(EXERCISE DATA)

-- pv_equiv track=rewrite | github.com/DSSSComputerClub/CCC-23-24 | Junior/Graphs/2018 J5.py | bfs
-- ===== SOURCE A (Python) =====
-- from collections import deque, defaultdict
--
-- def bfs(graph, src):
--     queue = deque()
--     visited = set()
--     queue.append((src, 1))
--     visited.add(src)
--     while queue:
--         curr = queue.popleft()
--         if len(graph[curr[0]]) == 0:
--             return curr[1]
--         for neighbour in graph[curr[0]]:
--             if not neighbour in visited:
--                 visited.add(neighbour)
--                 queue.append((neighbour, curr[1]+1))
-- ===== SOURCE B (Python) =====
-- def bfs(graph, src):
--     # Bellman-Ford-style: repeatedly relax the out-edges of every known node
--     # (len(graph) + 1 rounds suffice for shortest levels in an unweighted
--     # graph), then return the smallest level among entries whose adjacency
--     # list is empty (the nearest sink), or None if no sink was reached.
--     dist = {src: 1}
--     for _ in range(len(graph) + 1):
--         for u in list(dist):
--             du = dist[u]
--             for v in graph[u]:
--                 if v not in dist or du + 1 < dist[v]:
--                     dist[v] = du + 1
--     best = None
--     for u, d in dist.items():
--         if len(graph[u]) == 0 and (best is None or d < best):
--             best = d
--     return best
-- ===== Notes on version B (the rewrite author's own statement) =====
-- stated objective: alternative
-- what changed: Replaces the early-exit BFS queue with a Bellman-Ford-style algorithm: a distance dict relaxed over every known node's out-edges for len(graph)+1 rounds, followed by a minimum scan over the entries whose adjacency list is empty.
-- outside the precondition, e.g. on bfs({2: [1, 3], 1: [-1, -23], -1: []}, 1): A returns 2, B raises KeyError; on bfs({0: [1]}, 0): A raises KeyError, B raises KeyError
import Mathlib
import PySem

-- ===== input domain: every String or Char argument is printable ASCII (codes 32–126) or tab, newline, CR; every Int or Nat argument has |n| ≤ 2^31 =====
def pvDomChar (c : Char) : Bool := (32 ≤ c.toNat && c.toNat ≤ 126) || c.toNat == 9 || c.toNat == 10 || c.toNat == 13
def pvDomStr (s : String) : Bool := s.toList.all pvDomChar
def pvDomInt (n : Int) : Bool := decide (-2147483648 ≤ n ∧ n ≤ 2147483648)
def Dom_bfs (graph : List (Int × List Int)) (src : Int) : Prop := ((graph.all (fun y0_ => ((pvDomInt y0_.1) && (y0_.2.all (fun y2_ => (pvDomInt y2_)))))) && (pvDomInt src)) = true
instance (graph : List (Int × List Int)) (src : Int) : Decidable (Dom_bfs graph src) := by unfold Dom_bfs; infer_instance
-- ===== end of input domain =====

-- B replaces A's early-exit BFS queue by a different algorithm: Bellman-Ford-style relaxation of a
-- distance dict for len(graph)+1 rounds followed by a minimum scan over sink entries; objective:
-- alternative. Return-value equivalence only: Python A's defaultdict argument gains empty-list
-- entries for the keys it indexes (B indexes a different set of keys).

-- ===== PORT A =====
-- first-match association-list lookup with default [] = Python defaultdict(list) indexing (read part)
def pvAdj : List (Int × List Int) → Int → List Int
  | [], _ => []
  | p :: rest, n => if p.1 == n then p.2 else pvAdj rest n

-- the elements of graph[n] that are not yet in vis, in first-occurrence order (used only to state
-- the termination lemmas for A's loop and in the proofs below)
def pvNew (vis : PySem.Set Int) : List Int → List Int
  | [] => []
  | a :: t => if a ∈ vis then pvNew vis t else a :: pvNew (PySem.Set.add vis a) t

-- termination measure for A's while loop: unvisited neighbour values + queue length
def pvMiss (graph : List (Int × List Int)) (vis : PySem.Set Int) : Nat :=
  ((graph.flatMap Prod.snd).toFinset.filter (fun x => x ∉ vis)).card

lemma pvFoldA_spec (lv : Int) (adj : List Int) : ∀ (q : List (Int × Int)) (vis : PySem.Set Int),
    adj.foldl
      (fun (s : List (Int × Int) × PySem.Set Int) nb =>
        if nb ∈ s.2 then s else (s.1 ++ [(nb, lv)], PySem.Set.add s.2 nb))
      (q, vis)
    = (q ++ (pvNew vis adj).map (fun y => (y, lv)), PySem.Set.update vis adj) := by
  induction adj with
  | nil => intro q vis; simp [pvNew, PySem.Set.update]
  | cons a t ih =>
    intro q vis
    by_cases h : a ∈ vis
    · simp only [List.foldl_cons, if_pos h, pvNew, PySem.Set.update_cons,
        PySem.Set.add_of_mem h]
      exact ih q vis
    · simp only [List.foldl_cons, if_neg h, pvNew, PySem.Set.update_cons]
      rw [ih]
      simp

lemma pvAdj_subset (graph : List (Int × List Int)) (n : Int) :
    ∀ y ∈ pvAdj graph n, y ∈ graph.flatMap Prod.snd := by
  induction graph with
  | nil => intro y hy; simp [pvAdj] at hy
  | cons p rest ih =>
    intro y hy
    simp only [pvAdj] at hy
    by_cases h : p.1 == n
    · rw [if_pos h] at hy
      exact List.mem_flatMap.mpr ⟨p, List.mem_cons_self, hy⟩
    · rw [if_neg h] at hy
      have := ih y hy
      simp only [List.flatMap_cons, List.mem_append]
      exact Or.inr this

(End EXERCISE DATA)

YOUR GOAL -
Every line from the line containing "-- ===== Notes" through the line containing "def Dom_bfs (graph" in the records above must be retyped exactly. Leave out the rest.

RESPONSE -
-- ===== Notes on version B (the rewrite author's own statement) =====
-- stated objective: alternative
-- what changed: Replaces the early-exit BFS queue with a Bellman-Ford-style algorithm: a distance dict relaxed over every known node's out-edges for len(graph)+1 rounds, followed by a minimum scan over the entries whose adjacency list is empty.
-- outside the precondition, e.g. on bfs({2: [1, 3], 1: [-1, -23], -1: []}, 1): A returns 2, B raises KeyError; on bfs({0: [1]}, 0): A raises KeyError, B raises KeyError
import Mathlib
import PySem

-- ===== input domain: every String or Char argument is printable ASCII (codes 32–126) or tab, newline, CR; every Int or Nat argument has |n| ≤ 2^31 =====
def pvDomChar (c : Char) : Bool := (32 ≤ c.toNat && c.toNat ≤ 126) || c.toNat == 9 || c.toNat == 10 || c.toNat == 13
def pvDomStr (s : String) : Bool := s.toList.all pvDomChar
def pvDomInt (n : Int) : Bool := decide (-2147483648 ≤ n ∧ n ≤ 2147483648)
def Dom_bfs (graph : List (Int × List Int)) (src : Int) : Prop := ((graph.all (fun y0_ => ((pvDomInt y0_.1) && (y0_.2.all (fun y2_ => (pvDomInt y2_)))))) && (pvDomInt src)) = true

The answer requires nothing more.